Really now? It's fatuous to believe that the Founding Fathers all agreed on exactly what they meant and how the Constitution would apply.i understand what you are saying but shouldn't we operate word for word what the constitution says!! our forefathers worded it perfectly! it seems like everyone wants to twist and misshape everything to their way of doing things when it should be as written!!
The reality was that although fifty-five delegates attended the Constitutional Convention in 1786-87, only thirty-nine signed the proposed Constitution. Thirteen left early without signing, and three refused to sign. There was then a bitter fight over ratification by the States. And it indeed looked like the Constitution would fail ratification until the Massachusetts Compromise was hashed out -- giving us the Bill of Rights after the Constitution was ratified without the Bill of Rights.
The Founding Fathers well understood how people do disagree and how politics works. They were active, mostly successfully, in the commercial and political world of the time. Many were lawyers. A few were judges. Almost all were very well educated. They were generally politically savvy. Many were members at various times of their home colonial assemblies or were otherwise active in local government or administration. They were solidly grounded in the real world and knew how to make things work in the real world. That is why they were able to bring our nation into being.
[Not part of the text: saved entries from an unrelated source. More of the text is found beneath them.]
-- pv_equiv track=rewrite | github.com/nod-ai/SHARK-Studio | shark/sharding_utils/split_mlir_file.py | _find_safe_splits
-- ===== SOURCE A (Python) =====
-- def _find_safe_splits(lines, function_name):
--     in_clause = False
--     in_function = False
--     safe_splits = []
--     bracket_debt = 0
--     for line, i in zip(lines, range(len(lines))):
--         if f"%0" in line:
--             in_function = True
--         if in_function:
--             if not in_clause:
--                 safe_splits.append(i)
--             open_brackets = line.count("{")
--             close_brackets = line.count("}")
--             bracket_diff = open_brackets - close_brackets
--             bracket_debt += bracket_diff
--             if bracket_debt == 0:
--                 in_clause = False
--             elif bracket_debt != 0:
--                 in_clause = True
--
--     return safe_splits
-- ===== SOURCE B (Python) =====
-- def _find_safe_splits(lines, function_name):
--     start = next((i for i, l in enumerate(lines) if "%0" in l), None)
--     if start is None:
--         return []
--     safe_splits = []
--     n = len(lines)
--     k = start
--     while k < n:
--         safe_splits.append(k)
--         # consume this block: advance until the brace balance closes back to zero
--         bal = lines[k].count("{") - lines[k].count("}")
--         k += 1
--         while k < n and bal != 0:
--             bal += lines[k].count("{") - lines[k].count("}")
--             k += 1
--         if bal != 0:
--             break
--     return safe_splits
-- ===== Notes on version B (the rewrite author's own statement) =====
-- stated objective: alternative
-- what changed: Replaces A's two-flag every-line state machine with an emit-then-skip block walk: find the first "%0" line, then an outer loop emits a safe index and an inner loop jumps over the whole brace-balanced block that starts there, breaking early if a block never closes.
import Mathlib
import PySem

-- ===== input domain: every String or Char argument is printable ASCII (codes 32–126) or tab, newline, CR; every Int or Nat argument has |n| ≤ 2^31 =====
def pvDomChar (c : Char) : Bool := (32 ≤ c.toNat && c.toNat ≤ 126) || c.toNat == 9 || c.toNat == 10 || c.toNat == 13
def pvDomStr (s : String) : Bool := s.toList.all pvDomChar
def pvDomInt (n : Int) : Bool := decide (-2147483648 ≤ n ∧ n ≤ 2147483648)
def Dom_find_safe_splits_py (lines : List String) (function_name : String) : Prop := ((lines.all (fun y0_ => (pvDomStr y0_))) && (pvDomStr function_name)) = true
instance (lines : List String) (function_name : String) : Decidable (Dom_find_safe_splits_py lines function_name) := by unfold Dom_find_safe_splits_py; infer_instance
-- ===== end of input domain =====

-- B replaces A's two-flag every-line state machine by an emit-then-skip block walk: find the
-- first "%0" line, then repeatedly emit a safe index and skip over the brace-balanced block
-- starting there, breaking early if a block never closes (objective: alternative).

-- ===== PORT A =====
-- for line, i in zip(lines, range(len(lines))): pairs ported as enumerate (i, line)
def find_safe_splits_py (lines : List String) (function_name : String) : List Int :=
  let st := (PySem.List.enumerate lines 0).foldl
    (fun (st : Bool × Bool × List Int × Int) (p : Int × String) =>
      let in_clause := st.1
      let in_function := st.2.1
      let safe_splits := st.2.2.1
      let bracket_debt := st.2.2.2
      let in_function := if PySem.Str.isIn "%0" p.2 then true else in_function
      if in_function then
        let safe_splits := if !in_clause then safe_splits ++ [p.1] else safe_splits
        let bracket_diff := (PySem.Str.count p.2 "{" : Int) - (PySem.Str.count p.2 "}" : Int)
        let bracket_debt := bracket_debt + bracket_diff
        let in_clause := if bracket_debt = 0 then false else true
        (in_clause, in_function, safe_splits, bracket_debt)
      else
        (in_clause, in_function, safe_splits, bracket_debt))
    (false, false, ([] : List Int), (0 : Int))
  st.2.2.1

-- ===== PORT B =====
-- Source B's outer while loop (emit a safe index, then enter the inner skip loop) and its inner
-- while loop (consume lines until the block's balance closes, else break) become the mutual
-- pair pvBlocks / pvRest over the remaining lines, carrying the same state (balance, index).
mutual
def pvBlocks : List String → Int → List Int
  | [], _ => []
  | l :: ls, i =>
    i :: pvRest ls ((PySem.Str.count l "{" : Int) - (PySem.Str.count l "}" : Int)) (i + 1)
termination_by ls _ => (ls.length, 0)

def pvRest : List String → Int → Int → List Int
  | ls, bal, j =>
    if bal = 0 then pvBlocks ls j
    else match ls with
      | [] => []
      | l :: ls' =>
        pvRest ls' (bal + ((PySem.Str.count l "{" : Int) - (PySem.Str.count l "}" : Int))) (j + 1)
termination_by ls _ _ => (ls.length, 1)
end

def find_safe_splits_py_alt (lines : List String) (function_name : String) : List Int :=
  match lines.findIdx? (fun l => PySem.Str.isIn "%0" l) with
  | none => []
  | some start => pvBlocks (lines.drop start) (start : Int)

-- ===== PRECONDITION & SPEC =====
def Spec_find_safe_splits_py (lines : List String) (function_name : String) (out : List Int) : Prop := out = find_safe_splits_py_alt lines function_name
instance (lines : List String) (function_name : String) (out : List Int) : Decidable (Spec_find_safe_splits_py lines function_name out) := by unfold Spec_find_safe_splits_py; infer_instance

-- ===== CLAIM (what is proved, stated in full; the proofs are below) =====
def Claim_equal_find_safe_splits_py : Prop := ∀ (lines : List String) (function_name : String), Dom_find_safe_splits_py lines function_name → Spec_find_safe_splits_py lines function_name (find_safe_splits_py lines function_name)

-- ===== LEMMAS AND PROOFS =====

-- per-line bracket difference
def pvDiff (l : String) : Int := (PySem.Str.count l "{" : Int) - (PySem.Str.count l "}" : Int)

-- reference value: indices (from i) of lines whose preceding balance (from d) is zero
def pvCollect : List String → Int → Int → List Int
  | [], _, _ => []
  | l :: ls, d, i => (if d = 0 then [i] else []) ++ pvCollect ls (d + pvDiff l) (i + 1)

theorem pv_both (ts : List String) :
    (∀ i, pvBlocks ts i = pvCollect ts 0 i) ∧ (∀ bal j, pvRest ts bal j = pvCollect ts bal j) := by
  induction ts with
  | nil =>
    constructor
    · intro i; simp [pvBlocks, pvCollect]
    · intro bal j; rw [pvRest]; by_cases h : bal = 0 <;> simp [h, pvBlocks, pvCollect]
  | cons l ls ih =>
    have hB : ∀ i, pvBlocks (l :: ls) i = pvCollect (l :: ls) 0 i := by
      intro i
      rw [pvBlocks, ih.2, pvCollect]
      simp [pvDiff]
    refine ⟨hB, ?_⟩
    intro bal j
    rw [pvRest]
    by_cases h : bal = 0
    · simp only [h, if_true]; exact hB j
    · simp only [h, if_false]
      rw [ih.2, pvCollect]
      simp [h, pvDiff]

theorem pv_loopA (ts : List String) (d : Int) (acc : List Int) (i : Int) :
    ((PySem.List.enumerate ts i).foldl
      (fun (st : Bool × Bool × List Int × Int) (p : Int × String) =>
        let in_clause := st.1
        let in_function := st.2.1
        let safe_splits := st.2.2.1
        let bracket_debt := st.2.2.2
        let in_function := if PySem.Str.isIn "%0" p.2 then true else in_function
        if in_function then
          let safe_splits := if !in_clause then safe_splits ++ [p.1] else safe_splits
          let bracket_diff := (PySem.Str.count p.2 "{" : Int) - (PySem.Str.count p.2 "}" : Int)
          let bracket_debt := bracket_debt + bracket_diff
          let in_clause := if bracket_debt = 0 then false else true
          (in_clause, in_function, safe_splits, bracket_debt)
        else
          (in_clause, in_function, safe_splits, bracket_debt))
      ((if d = 0 then false else true), true, acc, d)).2.2.1
    = acc ++ pvCollect ts d i := by
  induction ts generalizing d acc i with
  | nil => simp [pvCollect, PySem.List.enumerate]
  | cons l ls ih =>
    simp only [PySem.List.enumerate_cons, List.foldl_cons, pvCollect]
    by_cases hd : d = 0
    · simp only [hd, ite_self, Bool.not_false, if_true]
      have h := ih (0 + pvDiff l) (acc ++ [i]) (i + 1)
      simp only [pvDiff] at h
      simpa [List.append_assoc] using h
    · simp only [if_neg hd, ite_self, Bool.not_true, Bool.false_eq_true, if_false]
      have h := ih (d + pvDiff l) acc (i + 1)
      simp only [pvDiff] at h
      simpa using h

theorem pv_mainA (ls : List String) (i : Int) :
    ((PySem.List.enumerate ls i).foldl
      (fun (st : Bool × Bool × List Int × Int) (p : Int × String) =>
        let in_clause := st.1
        let in_function := st.2.1
        let safe_splits := st.2.2.1
        let bracket_debt := st.2.2.2
        let in_function := if PySem.Str.isIn "%0" p.2 then true else in_function
        if in_function then
          let safe_splits := if !in_clause then safe_splits ++ [p.1] else safe_splits
          let bracket_diff := (PySem.Str.count p.2 "{" : Int) - (PySem.Str.count p.2 "}" : Int)
          let bracket_debt := bracket_debt + bracket_diff
          let in_clause := if bracket_debt = 0 then false else true
          (in_clause, in_function, safe_splits, bracket_debt)
        else
          (in_clause, in_function, safe_splits, bracket_debt))
      (false, false, ([] : List Int), (0 : Int))).2.2.1
    = match ls.findIdx? (fun l => PySem.Str.isIn "%0" l) with
      | none => []
      | some s => pvCollect (ls.drop s) 0 (i + (s : Int)) := by
  induction ls generalizing i with
  | nil => simp [PySem.List.enumerate]
  | cons l ls ih =>
    simp only [PySem.List.enumerate_cons, List.foldl_cons, List.findIdx?_cons]
    by_cases hl : PySem.Str.isIn "%0" l
    · simp only [hl, if_true, Bool.not_false]
      have h := pv_loopA ls (0 + pvDiff l) ([] ++ [i]) (i + 1)
      simp only [pvDiff] at h
      simp only [List.nil_append] at h ⊢
      exact h.trans (by simp [pvCollect, pvDiff])
    · simp only [hl, if_false, Bool.false_eq_true]
      rw [ih (i + 1)]
      cases h : ls.findIdx? (fun l => PySem.Str.isIn "%0" l) with
      | none => simp
      | some s => simp [add_assoc, add_comm 1 (s : Int)]

-- ===== VERDICT (by name: the statement is the Claim_ definition above) =====
theorem find_safe_splits_py_spec : Claim_equal_find_safe_splits_py := by
  intro lines function_name _
  unfold Spec_find_safe_splits_py find_safe_splits_py find_safe_splits_py_alt
  rw [pv_mainA lines 0]
  cases h : lines.findIdx? (fun l => PySem.Str.isIn "%0" l) with
  | none => rfl
  | some s => simp only []; rw [(pv_both (lines.drop s)).1]; simp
And since they had their share of disagreements among themselves, in the Constitution they assigned the judicial power of the United States to the federal courts -- which included, as specifically stated in the Constitution, deciding cases arising under the Constitution. And so the Founding Fathers gave us the federal courts to decide disagreements about what the Constitution means and how it applies in connection with matters in dispute. That is what courts do, and have done since long before the founding of our Republic.
So while you might think you know what the Constitution means and how it applies, others have disagreed, and will continue to disagree. As I noted above, in post 41, Hylton v. United States, in 1796 when the ink was barely dry on the shiny, new Constitution, appears to be the first major litigation involving a question of the interpretation and application of the Constitution.